Dataset entries:
____
-- pv_equiv track=rewrite | github.com/JhuangGan/ssm_ecg | ningbo_data_save_pth.py | get_dx
-- ===== SOURCE A (Python) =====
-- def get_dx(data):
--     dx = None
--     for l in data.split('\n'):
--         if l.startswith('#Dx:'):
--             try:
--                 dx = l.split(': ')[1].strip()
--             except:
--                 pass
--     return dx
-- ===== SOURCE B (Python) =====
-- def get_dx(data):
--     for l in reversed(data.split('\n')):
--         if l.startswith('#Dx:'):
--             parts = l.split(': ')
--             if len(parts) > 1:
--                 return parts[1].strip()
--     return None
-- ===== Notes on version B (the rewrite author's own statement) =====
-- stated objective: alternative
-- what changed: B scans the lines in reverse and returns early on the first '#Dx:' line whose split(': ') has a second part, instead of A's forward loop that keeps overwriting a variable with try/except swallowing the parse failure.
import Mathlib
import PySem

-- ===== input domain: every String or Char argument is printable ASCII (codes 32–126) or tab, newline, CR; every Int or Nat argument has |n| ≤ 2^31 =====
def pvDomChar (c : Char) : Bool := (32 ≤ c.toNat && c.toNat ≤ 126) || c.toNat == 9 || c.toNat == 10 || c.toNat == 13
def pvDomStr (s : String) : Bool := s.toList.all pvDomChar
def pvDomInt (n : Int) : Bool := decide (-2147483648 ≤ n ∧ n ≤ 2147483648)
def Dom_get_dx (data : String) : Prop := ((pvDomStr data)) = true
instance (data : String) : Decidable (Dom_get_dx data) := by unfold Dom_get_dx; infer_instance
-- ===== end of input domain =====

-- B replaces A's forward overwrite-with-try/except loop by a reverse scan with early return (alternative decomposition, same cost).

-- ===== PORT A =====
-- s.split(sep) for a NONEMPTY literal sep (split? is none only for sep = ""): exact there
def pySplit (s sep : String) : List String := (PySem.Str.split? s sep).getD [s]

-- forward loop over data.split('\n'); on each '#Dx:' line, dx = l.split(': ')[1].strip(), IndexError swallowed (dx unchanged)
def get_dx (data : String) : Option String :=
  (pySplit data "\n").foldl
    (fun dx l =>
      if PySem.Str.startswith l "#Dx:" then
        match PySem.List.pyGet? (pySplit l ": ") 1 with
        | some s => some (PySem.Str.strip s)
        | none => dx
      else dx)
    none

-- ===== PORT B =====
-- reverse scan with early return on the first parseable '#Dx:' line
def getDxRev : List String → Option String
  | [] => none
  | l :: rest =>
    if PySem.Str.startswith l "#Dx:" then
      let parts := pySplit l ": "
      if 1 < parts.length then
        (PySem.List.pyGet? parts 1).map PySem.Str.strip
      else getDxRev rest
    else getDxRev rest

def get_dx_alt (data : String) : Option String :=
  getDxRev (pySplit data "\n").reverse

-- ===== PRECONDITION & SPEC =====
def Spec_get_dx (data : String) (out : Option String) : Prop := out = get_dx_alt data
instance (data : String) (out : Option String) : Decidable (Spec_get_dx data out) := by unfold Spec_get_dx; infer_instance

-- ===== CLAIM (what is proved, stated in full; the proofs are below) =====
def Claim_equal_get_dx : Prop := ∀ (data : String), Dom_get_dx data → Spec_get_dx data (get_dx data)

-- ===== LEMMAS AND PROOFS =====

-- B's scan of a single-element list, as the per-line "step"
lemma getDxRev_cons (l : String) (rest : List String) :
    getDxRev (l :: rest) = if PySem.Str.startswith l "#Dx:" then
        (if 1 < (pySplit l ": ").length then
          (PySem.List.pyGet? (pySplit l ": ") 1).map PySem.Str.strip
        else getDxRev rest)
      else getDxRev rest := by
  simp [getDxRev]

lemma getDxRev_append (ys : List String) (x : String) :
    getDxRev (ys ++ [x]) = (getDxRev ys).or (getDxRev [x]) := by
  induction ys with
  | nil => simp [getDxRev]
  | cons y ys ih =>
    rw [List.cons_append, getDxRev_cons, getDxRev_cons]
    by_cases h1 : PySem.Str.startswith y "#Dx:"
    · by_cases h2 : 1 < (pySplit y ": ").length
      · have hidx : PySem.List.pyGet? (pySplit y ": ") 1 = (pySplit y ": ")[1]? := by
          rw [← Nat.cast_one, PySem.List.pyGet?_natCast]
        have hv : (pySplit y ": ")[1]? = some (pySplit y ": ")[1] :=
          List.getElem?_eq_getElem h2
        rw [if_pos h1, if_pos h1, if_pos h2, if_pos h2, hidx, hv]
        simp
      · rw [if_pos h1, if_pos h1, if_neg h2, if_neg h2, ih]
    · rw [if_neg h1, if_neg h1, ih]

-- A's loop body, expressed through B's step
lemma getDxRev_single (x : String) :
    getDxRev [x] = if PySem.Str.startswith x "#Dx:" then
        (if 1 < (pySplit x ": ").length then
          (PySem.List.pyGet? (pySplit x ": ") 1).map PySem.Str.strip
        else none)
      else none := by
  simp [getDxRev]

lemma step_eq (acc : Option String) (x : String) :
    (if PySem.Str.startswith x "#Dx:" then
        match PySem.List.pyGet? (pySplit x ": ") 1 with
        | some s => some (PySem.Str.strip s)
        | none => acc
      else acc) = (getDxRev [x]).or acc := by
  rw [getDxRev_single]
  by_cases h : PySem.Str.startswith x "#Dx:"
  · have hidx : PySem.List.pyGet? (pySplit x ": ") 1 = (pySplit x ": ")[1]? := by
      rw [← Nat.cast_one, PySem.List.pyGet?_natCast]
    by_cases hlen : 1 < (pySplit x ": ").length
    · have hv : (pySplit x ": ")[1]? = some (pySplit x ": ")[1] :=
        List.getElem?_eq_getElem hlen
      rw [if_pos h, if_pos h, if_pos hlen, hidx, hv]
      simp
    · have hv : (pySplit x ": ")[1]? = none := List.getElem?_eq_none (by omega)
      rw [if_pos h, if_pos h, if_neg hlen, hidx, hv]
      simp
  · rw [if_neg h, if_neg h]
    simp

lemma foldA_eq (xs : List String) (acc : Option String) :
    xs.foldl
      (fun dx l =>
        if PySem.Str.startswith l "#Dx:" then
          match PySem.List.pyGet? (pySplit l ": ") 1 with
          | some s => some (PySem.Str.strip s)
          | none => dx
        else dx) acc = (getDxRev xs.reverse).or acc := by
  induction xs generalizing acc with
  | nil => simp [getDxRev]
  | cons x xs ih =>
    simp only [List.foldl_cons, List.reverse_cons]
    rw [ih, getDxRev_append, step_eq, Option.or_assoc]

-- ===== VERDICT (by name: the statement is the Claim_ definition above) =====
theorem get_dx_spec : Claim_equal_get_dx := by
  intro data _
  unfold Spec_get_dx get_dx get_dx_alt
  rw [foldA_eq, Option.or_none]
-- pv_equiv track=rewrite | github.com/miguelamica/intro-informatica | practica 5 act 9.py | verPal
-- ===== SOURCE A (Python) =====
-- def esLetra(c):
--     if (c>="a" and c<="z") or (c>="A" and c<="Z"):
--         res=True
--     else:
--         res=False
--     return res
--
-- def verPal(frase):
--     i=0
--     numPals=0
--     while i<len(frase):
--         while i<len(frase) and not esLetra(frase[i]):
--             i+=1
--
--         pal=""
--         while i<len(frase) and esLetra(frase[i]):
--             pal = pal + frase[i]
--             i+=1
--         if pal!="":
--             numPals+=1
--     return numPals
-- ===== SOURCE B (Python) =====
-- def verPal(frase):
--     numPals = 0
--     prevWasLetter = False
--     for c in frase:
--         isL = ("a" <= c <= "z") or ("A" <= c <= "Z")
--         if isL and not prevWasLetter:
--             numPals += 1
--         prevWasLetter = isL
--     return numPals
-- ===== Notes on version B (the rewrite author's own statement) =====
-- stated objective: faster
-- what changed: Replaces A's nested run-consuming while-loops (skip non-letters, then build each word string char by char and test it for emptiness) with a single flat pass keeping only a prev-was-letter flag and counting non-letter-to-letter boundaries; no word string is ever built.
import Mathlib
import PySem

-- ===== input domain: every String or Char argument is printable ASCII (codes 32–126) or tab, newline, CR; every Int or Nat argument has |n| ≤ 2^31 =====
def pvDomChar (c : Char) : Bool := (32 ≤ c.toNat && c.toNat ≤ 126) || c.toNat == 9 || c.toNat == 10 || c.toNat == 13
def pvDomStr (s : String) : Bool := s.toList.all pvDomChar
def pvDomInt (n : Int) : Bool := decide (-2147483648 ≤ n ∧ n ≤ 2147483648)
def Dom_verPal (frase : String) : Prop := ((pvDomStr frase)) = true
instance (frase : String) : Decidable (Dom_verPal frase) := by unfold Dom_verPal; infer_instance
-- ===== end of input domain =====

-- B replaces A's nested run-consuming loops by one flat boundary-counting pass with no word-string building (measured faster; same return value).

-- ===== PORT A =====
-- esLetra: the exact [a-z] or [A-Z] test, with A's res=True/False shape
def esLetraA (c : Char) : Bool :=
  if (('a' ≤ c && c ≤ 'z') || ('A' ≤ c && c ≤ 'Z')) then true else false

-- inner while: skip non-letters (advancing i = dropping consumed chars)
def skipA : List Char → List Char
  | [] => []
  | c :: t => if !esLetraA c then skipA t else c :: t

-- inner while: build pal char by char while letters
def takeA : String → List Char → String × List Char
  | pal, [] => (pal, [])
  | pal, c :: t => if esLetraA c then takeA (pal.push c) t else (pal, c :: t)

theorem skipA_len : ∀ l : List Char, (skipA l).length ≤ l.length := by
  intro l; induction l with
  | nil => simp [skipA]
  | cons c t ih =>
    simp only [skipA]; split
    · exact Nat.le_succ_of_le ih
    · simp

theorem takeA_len : ∀ (p : String) (l : List Char), (takeA p l).2.length ≤ l.length := by
  intro p l; induction l generalizing p with
  | nil => simp [takeA]
  | cons c t ih =>
    simp only [takeA]; split
    · exact Nat.le_succ_of_le (ih _)
    · simp

theorem bodyA_len (c : Char) (t : List Char) :
    (takeA "" (skipA (c :: t))).2.length < (c :: t).length := by
  simp only [skipA]
  split
  · exact Nat.lt_succ_of_le (Nat.le_trans (takeA_len _ _) (skipA_len t))
  · simp only [takeA]
    split
    · exact Nat.lt_succ_of_le (takeA_len _ _)
    · simp_all

-- outer while loop of A
def loopA : List Char → Int → Int
  | [], numPals => numPals
  | c :: t, numPals =>
    let r := takeA "" (skipA (c :: t))
    loopA r.2 (if r.1 ≠ "" then numPals + 1 else numPals)
termination_by l _ => l.length
decreasing_by exact bodyA_len c t

def verPal (frase : String) : Int := loopA frase.toList 0

-- ===== PORT B =====
-- one pass: count non-letter→letter boundaries, carrying (prevWasLetter, numPals)
def stepB (s : Bool × Int) (c : Char) : Bool × Int :=
  let isL := (('a' ≤ c && c ≤ 'z') || ('A' ≤ c && c ≤ 'Z'))
  (isL, if isL && !s.1 then s.2 + 1 else s.2)

def verPal_alt (frase : String) : Int :=
  (frase.toList.foldl stepB (false, 0)).2

-- ===== PRECONDITION & SPEC =====
def Spec_verPal (frase : String) (out : Int) : Prop := out = verPal_alt frase
instance (frase : String) (out : Int) : Decidable (Spec_verPal frase out) := by unfold Spec_verPal; infer_instance

-- ===== CLAIM (what is proved, stated in full; the proofs are below) =====
def Claim_equal_verPal : Prop := ∀ (frase : String), Dom_verPal frase → Spec_verPal frase (verPal frase)

-- ===== LEMMAS AND PROOFS =====

theorem esLetraA_eq (c : Char) :
    esLetraA c = (('a' ≤ c && c ≤ 'z') || ('A' ≤ c && c ≤ 'Z')) := by
  simp [esLetraA]

theorem stepB_letter (p : Bool) (n : Int) (c : Char) (h : esLetraA c = true) :
    stepB (p, n) c = (true, if !p then n + 1 else n) := by
  rw [esLetraA_eq] at h; simp [stepB, h]

theorem stepB_nonletter (p : Bool) (n : Int) (c : Char) (h : esLetraA c = false) :
    stepB (p, n) c = (false, n) := by
  rw [esLetraA_eq] at h; simp [stepB, h]

theorem takeA_snd : ∀ (p : String) (l : List Char), (takeA p l).2 = l.dropWhile esLetraA := by
  intro p l; induction l generalizing p with
  | nil => simp [takeA, List.dropWhile]
  | cons c t ih =>
    simp only [takeA, List.dropWhile]
    cases h : esLetraA c <;> simp [ih]

theorem takeA_fst_ne : ∀ (p : String) (l : List Char), p ≠ "" → (takeA p l).1 ≠ "" := by
  intro p l; induction l generalizing p with
  | nil => simp [takeA]
  | cons c t ih =>
    intro hp
    simp only [takeA]
    split
    · exact ih _ String.push_ne_empty
    · exact hp

-- fold over a letter run with prev = true changes nothing until the run ends
theorem fold_drop : ∀ (t : List Char) (m : Int),
    (t.foldl stepB (true, m)).2 = ((t.dropWhile esLetraA).foldl stepB (false, m)).2 := by
  intro t; induction t with
  | nil => intro m; simp [List.dropWhile]
  | cons c u ih =>
    intro m
    cases h : esLetraA c with
    | false =>
      rw [List.dropWhile_cons_of_neg (by simp [h])]
      simp only [List.foldl]
      rw [stepB_nonletter true _ _ h, stepB_nonletter false _ _ h]
    | true =>
      rw [List.dropWhile_cons_of_pos h]
      simp only [List.foldl]
      rw [stepB_letter _ _ _ h]
      simp [ih]

theorem main : ∀ (l : List Char) (n : Int), loopA l n = (l.foldl stepB (false, n)).2
  | [], n => by simp [loopA]
  | c :: t, n => by
    cases h : esLetraA c with
    | false =>
      have hskip : skipA (c :: t) = skipA t := by simp [skipA, h]
      have hL : loopA (c :: t) n = loopA t n := by
        cases t with
        | nil => simp [loopA, skipA, takeA, h]
        | cons d u => rw [loopA, loopA, hskip]
      rw [hL, main t n]
      simp only [List.foldl]
      rw [stepB_nonletter _ _ _ h]
    | true =>
      have hskip : skipA (c :: t) = c :: t := by simp [skipA, h]
      rw [loopA, hskip]
      have htake : takeA "" (c :: t) = takeA ("".push c) t := by simp [takeA, h]
      rw [htake]
      have hfst : (takeA ("".push c) t).1 ≠ "" := takeA_fst_ne _ _ String.push_ne_empty
      rw [if_pos hfst, takeA_snd]
      rw [main (t.dropWhile esLetraA) (n + 1)]
      have hfold : ((c :: t).foldl stepB (false, n)).2 = (t.foldl stepB (true, n + 1)).2 := by
        simp only [List.foldl]; rw [stepB_letter _ _ _ h]; simp
      rw [hfold, fold_drop]
termination_by l _ => l.length
decreasing_by
  · simp
  · exact Nat.lt_succ_of_le (List.length_dropWhile_le _ _)

-- ===== VERDICT (by name: the statement is the Claim_ definition above) =====
theorem verPal_spec : Claim_equal_verPal := by
  intro frase _
  unfold Spec_verPal verPal verPal_alt
  exact main _ _
theorem toDigitsCore_notspace : ∀ (f n : Nat) (acc : List Char),
    (∀ c ∈ acc, PySem.Chars.isspace c = false) →
    ∀ c ∈ Nat.toDigitsCore 10 f n acc, PySem.Chars.isspace c = false := by
  intro f
  induction f with
  | zero => intro n acc hacc; simpa [Nat.toDigitsCore] using hacc
  | succ f ih =>
      intro n acc hacc
      simp only [Nat.toDigitsCore]
      split
      · intro c hc
        rcases List.mem_cons.mp hc with h | h
        · subst h; exact digitChar_notspace _
        · exact hacc c h
      · exact ih _ _ (fun c hc => by
          rcases List.mem_cons.mp hc with h | h
          · subst h; exact digitChar_notspace _
          · exact hacc c h)

theorem toChars_notspace (d : Int) : ∀ c ∈ PySem.Int.toChars d, PySem.Chars.isspace c = false := by
  unfold PySem.Int.toChars
  split
  · intro c hc
    rcases List.mem_cons.mp hc with h | h
    · subst h; decide
    · exact toDigitsCore_notspace _ _ [] (by simp) c h
  · exact toDigitsCore_notspace _ _ [] (by simp)

theorem join_append_singleton (sep : List Char) : ∀ (xs : List (List Char)) (y : List Char), xs ≠ [] →
    PySem.Chars.join sep (xs ++ [y]) = PySem.Chars.join sep xs ++ sep ++ y := by
  intro xs
  induction xs with
  | nil => simp
  | cons x rest ih =>
      intro y _
      cases rest with
      | nil => simp [PySem.Chars.join, List.intercalate]
      | cons z t =>
          have h1 : PySem.Chars.join sep ((x :: z :: t) ++ [y]) =
              x ++ sep ++ PySem.Chars.join sep ((z :: t) ++ [y]) := by
            simp [PySem.Chars.join_cons_cons]
          rw [h1, ih y (by simp), PySem.Chars.join_cons_cons]
          simp


set_option maxRecDepth 8192 in
theorem pvTipMid_toList : pvTipMid.toList = (": improve listing keywords, offer bundles, and test pricing.\nAdd a short example and a mini-case study style paragraph about what happened on Day" : String).toList ++ [' '] := by decide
____
### [Work to be completed]
In the entries above, find each line with the string "Prop" and copy it.

### [Answer for this exercise]
def Dom_get_dx (data : String) : Prop := ((pvDomStr data)) = true
def Spec_get_dx (data : String) (out : Option String) : Prop := out = get_dx_alt data
def Claim_equal_get_dx : Prop := ∀ (data : String), Dom_get_dx data → Spec_get_dx data (get_dx data)
def Dom_verPal (frase : String) : Prop := ((pvDomStr frase)) = true
def Spec_verPal (frase : String) (out : Int) : Prop := out = verPal_alt frase
def Claim_equal_verPal : Prop := ∀ (frase : String), Dom_verPal frase → Spec_verPal frase (verPal frase)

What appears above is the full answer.